■ **EXERCISE DETAILS**: Number of lines with "fromkeys" in the listing: report it, and nothing else.

■ **DATA FOR THE TASK**:

-- pv_equiv track=rewrite | github.com/MPeters27/Azul | functions.py | create_template_spne
-- ===== SOURCE A (Python) =====
-- def create_template_spne(width, depth):
--
--     total_entries = 0
--     tick = 0
--     new_dict = {}
--
--     while tick < depth:
--         total_entries += width**tick
--         tick += 1
--
--     for i in range(total_entries):
--         new_dict[str(i)] = 'E'
--
--     return new_dict
-- ===== SOURCE B (Python) =====
-- def create_template_spne(width, depth):
--     if depth <= 0:
--         total_entries = 0
--     elif width == 1:
--         total_entries = depth
--     else:
--         total_entries = (width**depth - 1) // (width - 1)
--     return {str(i): 'E' for i in range(total_entries)}
-- ===== Notes on version B (the rewrite author's own statement) =====
-- stated objective: simpler
-- what changed: The accumulating while loop over tick that sums width**tick is replaced by the closed-form geometric sum (width**depth - 1)//(width - 1) (with the depth<=0 and width==1 cases), the dict then built directly from that count.
import Mathlib
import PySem

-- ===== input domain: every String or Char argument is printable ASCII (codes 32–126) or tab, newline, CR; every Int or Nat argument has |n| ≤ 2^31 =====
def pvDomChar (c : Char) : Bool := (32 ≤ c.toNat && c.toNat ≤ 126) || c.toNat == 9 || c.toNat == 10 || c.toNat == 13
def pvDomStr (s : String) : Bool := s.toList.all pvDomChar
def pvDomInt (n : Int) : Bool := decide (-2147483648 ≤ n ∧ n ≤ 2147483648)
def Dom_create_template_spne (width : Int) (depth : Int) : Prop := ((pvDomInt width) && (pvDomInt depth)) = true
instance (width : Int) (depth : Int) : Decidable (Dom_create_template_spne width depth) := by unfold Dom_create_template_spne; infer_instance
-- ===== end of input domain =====

-- B replaces A's while-loop geometric summation by the closed-form count; the dict build itself is unchanged.


-- ===== PORT A =====
-- the 'while tick < depth: total_entries += width**tick; tick += 1' loop
def pvLoopA (width depth tick total : Int) : Int :=
  if tick < depth then
    pvLoopA width depth (tick + 1) (total + width ^ tick.toNat)
  else
    total
termination_by (depth - tick).toNat
decreasing_by omega

def create_template_spne (width : Int) (depth : Int) : List (String × String) :=
  let total_entries : Int := pvLoopA width depth 0 0
  -- for i in range(total_entries): new_dict[str(i)] = 'E'
  ((PySem.List.pyRange 0 total_entries 1).foldl
      (fun d i => PySem.Dict.insert d (PySem.Int.toStr i) "E")
      PySem.Dict.empty).items

-- ===== PORT B =====
def create_template_spne_alt (width : Int) (depth : Int) : List (String × String) :=
  let total_entries : Int :=
    if depth ≤ 0 then 0
    else if width = 1 then depth
    else PySem.Int.floordiv (width ^ depth.toNat - 1) (width - 1)
  -- {str(i): 'E' for i in range(total_entries)}
  ((PySem.List.pyRange 0 total_entries 1).foldl
      (fun d i => PySem.Dict.insert d (PySem.Int.toStr i) "E")
      PySem.Dict.empty).items

-- ===== PRECONDITION & SPEC =====
def Spec_create_template_spne (width : Int) (depth : Int) (out : List (String × String)) : Prop := out = create_template_spne_alt width depth
instance (width : Int) (depth : Int) (out : List (String × String)) : Decidable (Spec_create_template_spne width depth out) := by unfold Spec_create_template_spne; infer_instance

-- ===== CLAIM (what is proved, stated in full; the proofs are below) =====
def Claim_equal_create_template_spne : Prop := ∀ (width : Int) (depth : Int), Dom_create_template_spne width depth → Spec_create_template_spne width depth (create_template_spne width depth)

-- ===== LEMMAS AND PROOFS =====

-- The while loop adds the geometric terms width^tick for tick in [tick0, depth).
theorem pvLoopA_eq (n : Nat) : ∀ (w d tick acc : Int), 0 ≤ tick → (d - tick).toNat = n →
    pvLoopA w d tick acc = acc + ∑ i ∈ Finset.range n, w ^ (tick.toNat + i) := by
  induction n with
  | zero =>
    intro w d tick acc _ hn
    rw [pvLoopA]
    simp only [Finset.range_zero, Finset.sum_empty, add_zero]
    rw [if_neg (by omega)]
  | succ n ih =>
    intro w d tick acc htick hn
    rw [pvLoopA, if_pos (by omega)]
    rw [ih w d (tick + 1) (acc + w ^ tick.toNat) (by omega) (by omega)]
    rw [Finset.sum_range_succ' (fun i => w ^ (tick.toNat + i)) n]
    have h1 : (tick + 1).toNat = tick.toNat + 1 := by omega
    simp only [h1, add_zero]
    have : ∀ i, tick.toNat + 1 + i = tick.toNat + (i + 1) := by omega
    simp only [this]
    ring

theorem pvLoopA_closed (w d : Int) :
    pvLoopA w d 0 0 =
      (if d ≤ 0 then 0
       else if w = 1 then d
       else PySem.Int.floordiv (w ^ d.toNat - 1) (w - 1)) := by
  rw [pvLoopA_eq d.toNat w d 0 0 le_rfl (by omega)]
  simp only [Int.toNat_zero, zero_add]
  by_cases hd : d ≤ 0
  · rw [if_pos hd]
    have : d.toNat = 0 := by omega
    simp [this]
  · rw [if_neg hd]
    by_cases hw : w = 1
    · subst hw
      rw [if_pos rfl]
      simp only [one_pow, Finset.sum_const, Finset.card_range, nsmul_eq_mul, mul_one]
      omega
    · rw [if_neg hw]
      have hmul : (∑ i ∈ Finset.range d.toNat, w ^ i) * (w - 1) = w ^ d.toNat - 1 :=
        geom_sum_mul w d.toNat
      rw [PySem.Int.floordiv, ← hmul, Int.mul_fdiv_cancel _ (by omega)]

-- ===== VERDICT (by name: the statement is the Claim_ definition above) =====
theorem create_template_spne_spec : Claim_equal_create_template_spne := by
  intro width depth _
  unfold Spec_create_template_spne create_template_spne create_template_spne_alt
  rw [pvLoopA_closed]
-- pv_equiv track=rewrite | github.com/Danielsa248/ATP2022 | TPC6/obras.py | distribobras
-- ===== SOURCE A (Python) =====
-- def distribobras(obras):
--     anos = {}
--
--     for myObras in obras:
--
--         if myObras[2] in anos:
--             anos[myObras[2]] = anos[myObras[2]] + 1
--
--         elif myObras[2] not in anos:
--             anos[myObras[2]] = 1
--
--     return anos
-- ===== SOURCE B (Python) =====
-- def distribobras(obras):
--     years = [w[2] for w in obras]
--     return {y: years.count(y) for y in dict.fromkeys(years)}
-- ===== Notes on version B (the rewrite author's own statement) =====
-- stated objective: simpler
-- what changed: Replaces the incremental dict-counting loop (with its redundant if/elif membership tests) by a two-phase comprehension: extract the year column, deduplicate it preserving first occurrence, and count each distinct year with list.count.
import Mathlib
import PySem

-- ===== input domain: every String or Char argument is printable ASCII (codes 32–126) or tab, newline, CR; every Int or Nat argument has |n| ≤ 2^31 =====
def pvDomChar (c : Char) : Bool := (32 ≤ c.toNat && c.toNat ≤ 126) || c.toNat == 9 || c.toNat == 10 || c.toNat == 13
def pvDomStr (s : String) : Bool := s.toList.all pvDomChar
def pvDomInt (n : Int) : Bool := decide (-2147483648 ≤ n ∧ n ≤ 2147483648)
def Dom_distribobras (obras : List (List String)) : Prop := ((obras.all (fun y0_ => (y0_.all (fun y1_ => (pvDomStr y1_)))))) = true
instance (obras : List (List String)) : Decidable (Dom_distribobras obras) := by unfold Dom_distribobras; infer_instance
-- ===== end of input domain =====

-- B replaces A's incremental dict-counting loop by "dedup the year column, then count each
-- distinct year" (simpler decomposition, not faster). Equivalence is on the return value.

-- ===== PORT A =====
-- A's loop: for each row, key = row[2] (IndexError if the row is shorter — excluded by Pre_);
-- 'if key in anos: anos[key] += 1  elif key not in anos: anos[key] = 1'.
def distribobras (obras : List (List String)) : List (String × Int) :=
  (obras.foldl (fun anos row =>
      match PySem.List.pyGet? row 2 with
      | some y =>
          if (PySem.Dict.get? anos y).isSome then
            PySem.Dict.insert anos y (PySem.Dict.getD anos y 0 + 1)
          else if ¬ (PySem.Dict.get? anos y).isSome then
            PySem.Dict.insert anos y 1
          else anos
      | none => anos)   -- unreachable under Pre_ (Python raises IndexError here)
    (PySem.Dict.empty : PySem.Dict String Int)).items

-- ===== PORT B =====
-- years = [w[2] for w in obras]; {y: years.count(y) for y in dict.fromkeys(years)}
def distribobras_alt (obras : List (List String)) : List (String × Int) :=
  let years := obras.map (fun row =>
    match PySem.List.pyGet? row 2 with
    | some y => y
    | none => "")       -- unreachable under Pre_ (Python raises IndexError here)
  (PySem.List.dedup years).map (fun y => (y, (years.count y : Int)))

-- ===== PRECONDITION & SPEC =====
-- Pre_ excludes rows shorter than 3 elements, on which both Pythons raise IndexError at row[2].
def Pre_distribobras (obras : List (List String)) : Prop :=
  ∀ row ∈ obras, 3 ≤ row.length
instance (obras : List (List String)) : Decidable (Pre_distribobras obras) := by
  unfold Pre_distribobras; infer_instance

def pvWitness_distribobras : List (List String) :=
  [["a", "b", "2000"], ["c", "d", "1999"], ["e", "f", "2000"]]

def Spec_distribobras (obras : List (List String)) (out : List (String × Int)) : Prop := out = distribobras_alt obras
instance (obras : List (List String)) (out : List (String × Int)) : Decidable (Spec_distribobras obras out) := by unfold Spec_distribobras; infer_instance

-- ===== CLAIM (what is proved, stated in full; the proofs are below) =====
def Claim_equal_distribobras : Prop := ∀ (obras : List (List String)), Dom_distribobras obras → Pre_distribobras obras → Spec_distribobras obras (distribobras obras)

-- ===== LEMMAS AND PROOFS =====

-- under Pre_, row[2] is defined
lemma pyGet?_two_isSome (row : List String) (h : 3 ≤ row.length) :
    (PySem.List.pyGet? row 2).isSome := by
  have h2 : (2 : Int) < (row.length : Int) := by exact_mod_cast h
  simp [PySem.List.pyGet?, PySem.List.pyIdx?, h2]
  omega

-- A's if/elif body is the uniform counter step
lemma body_eq_counter_step (d : PySem.Dict String Int) (y : String) :
    (if (PySem.Dict.get? d y).isSome then
       PySem.Dict.insert d y (PySem.Dict.getD d y 0 + 1)
     else if ¬ (PySem.Dict.get? d y).isSome then
       PySem.Dict.insert d y 1
     else d)
    = PySem.Dict.insert d y (PySem.Dict.getD d y 0 + 1) := by
  by_cases h : (PySem.Dict.get? d y).isSome
  · simp [h]
  · have hz : PySem.Dict.getD d y 0 = 0 := by
      simp [PySem.Dict.getD, Option.not_isSome_iff_eq_none.mp h]
    simp [h, hz]

-- ===== VERDICT (by name: the statement is the Claim_ definition above) =====
theorem distribobras_spec : Claim_equal_distribobras := by
  intro obras _ hpre
  unfold Spec_distribobras distribobras distribobras_alt
  set key : List String → String := fun row =>
    match PySem.List.pyGet? row 2 with
    | some y => y
    | none => "" with hkey
  have hfold :
      obras.foldl (fun anos row =>
        match PySem.List.pyGet? row 2 with
        | some y =>
            if (PySem.Dict.get? anos y).isSome then
              PySem.Dict.insert anos y (PySem.Dict.getD anos y 0 + 1)
            else if ¬ (PySem.Dict.get? anos y).isSome then
              PySem.Dict.insert anos y 1
            else anos
        | none => anos) (PySem.Dict.empty : PySem.Dict String Int)
      = (obras.map key).foldl
          (fun d y => PySem.Dict.insert d y (PySem.Dict.getD d y 0 + 1))
          (PySem.Dict.empty : PySem.Dict String Int) := by
    rw [List.foldl_map]
    apply PySem.List.foldl_congr_mem
    intro acc row hmem
    have hs := pyGet?_two_isSome row (hpre row hmem)
    cases hg : PySem.List.pyGet? row 2 with
    | none => simp [hg] at hs
    | some y =>
        simp only [hkey, hg]
        exact body_eq_counter_step acc y
  rw [hfold, PySem.Dict.foldl_insert_getD_add_one_eq_counter]
  rw [PySem.Dict.items_counter]
  simp [PySem.List.dedup_eq_ofList]
-- pv_equiv track=rewrite | github.com/worms618/AoC2021 | src/day13/day13.py | getDotAndFoldValues
-- ===== SOURCE A (Python) =====
-- def getDotAndFoldValues(lines):
--     dotValues = []
--     foldValues = []
--
--     listToFill = dotValues
--     for line in lines:
--         if len(line.strip()) == 0:
--             listToFill = foldValues
--             continue
--         listToFill.append(line)
--
--     return (dotValues, foldValues)
-- ===== SOURCE B (Python) =====
-- def getDotAndFoldValues(lines):
--     i = next((k for k, l in enumerate(lines) if not l.strip()), None)
--     if i is None:
--         return (list(lines), [])
--     return (list(lines[:i]), [l for l in lines[i + 1:] if l.strip()])
-- ===== Notes on version B (the rewrite author's own statement) =====
-- stated objective: simpler
-- what changed: Replaced A's stateful single-pass toggle (an alias switched to the folds list at each blank line) by finding the first blank line's index and slicing: dots = lines before it, folds = non-blank lines after it.
import Mathlib
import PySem

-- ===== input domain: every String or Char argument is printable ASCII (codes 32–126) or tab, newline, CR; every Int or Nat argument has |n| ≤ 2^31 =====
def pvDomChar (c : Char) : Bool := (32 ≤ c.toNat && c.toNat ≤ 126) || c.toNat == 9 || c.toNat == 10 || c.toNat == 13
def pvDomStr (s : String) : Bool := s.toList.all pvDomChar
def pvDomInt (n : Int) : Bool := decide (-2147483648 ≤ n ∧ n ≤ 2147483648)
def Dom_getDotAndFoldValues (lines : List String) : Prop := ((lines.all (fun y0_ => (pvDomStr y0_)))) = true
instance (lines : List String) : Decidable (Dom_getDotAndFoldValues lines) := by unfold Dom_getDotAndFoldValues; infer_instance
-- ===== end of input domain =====

-- B replaces A's stateful toggle ("switch the fill target at each blank line") by
-- "find the first blank line, then slice": simpler decomposition, same O(n) cost.

-- ===== PORT A =====
-- state: (dotValues, foldValues, listToFill-is-foldValues)
def pvStepA (st : List String × List String × Bool) (line : String) : List String × List String × Bool :=
  if (PySem.Str.strip line).length = 0 then (st.1, st.2.1, true)
  else if st.2.2 then (st.1, st.2.1 ++ [line], true)
  else (st.1 ++ [line], st.2.1, false)

def getDotAndFoldValues (lines : List String) : List String × List String :=
  let r := lines.foldl pvStepA ([], [], false)
  (r.1, r.2.1)

-- ===== PORT B =====
def pvBlank (l : String) : Bool := (PySem.Str.strip l).length = 0

def getDotAndFoldValues_alt (lines : List String) : List String × List String :=
  match lines.findIdx? pvBlank with
  | none => (lines, [])
  | some i => (lines.take i, (lines.drop (i + 1)).filter (fun l => !pvBlank l))

-- ===== PRECONDITION & SPEC =====
def Spec_getDotAndFoldValues (lines : List String) (out : List String × List String) : Prop := out = getDotAndFoldValues_alt lines
instance (lines : List String) (out : List String × List String) : Decidable (Spec_getDotAndFoldValues lines out) := by unfold Spec_getDotAndFoldValues; infer_instance

-- ===== CLAIM (what is proved, stated in full; the proofs are below) =====
def Claim_equal_getDotAndFoldValues : Prop := ∀ (lines : List String), Dom_getDotAndFoldValues lines → Spec_getDotAndFoldValues lines (getDotAndFoldValues lines)

-- ===== LEMMAS AND PROOFS =====

-- once the toggle has fired, A only appends non-blank lines to foldValues
theorem pvFoldA_true (lines : List String) (d f : List String) :
    lines.foldl pvStepA (d, f, true) = (d, f ++ lines.filter (fun l => !pvBlank l), true) := by
  induction lines generalizing f with
  | nil => simp
  | cons l ls ih =>
    simp only [List.foldl_cons, pvStepA, List.filter_cons]
    by_cases h : (PySem.Str.strip l).length = 0 <;>
      simp [h, pvBlank, ih, List.append_assoc]

-- before the toggle fires, A's fold is characterised by the first blank line's index
theorem pvFoldA_false (lines : List String) (d f : List String) :
    lines.foldl pvStepA (d, f, false) =
      match lines.findIdx? pvBlank with
      | none => (d ++ lines, f, false)
      | some i => (d ++ lines.take i, f ++ (lines.drop (i + 1)).filter (fun l => !pvBlank l), true) := by
  induction lines generalizing d with
  | nil => simp
  | cons l ls ih =>
    simp only [List.foldl_cons, pvStepA, List.findIdx?_cons]
    by_cases h : (PySem.Str.strip l).length = 0
    · simp [h, pvBlank, pvFoldA_true]
    · have hb : pvBlank l = false := by simp [pvBlank, h]
      rw [if_neg h, if_neg (by decide : ¬ (false = true)), ih (d ++ [l])]
      cases hfi : ls.findIdx? pvBlank <;> simp_all

-- ===== VERDICT (by name: the statement is the Claim_ definition above) =====
theorem getDotAndFoldValues_spec : Claim_equal_getDotAndFoldValues := by
  intro lines _
  unfold Spec_getDotAndFoldValues getDotAndFoldValues getDotAndFoldValues_alt
  rw [pvFoldA_false]
  cases hfi : lines.findIdx? pvBlank <;> simp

■ **ANSWER BELOW**: 2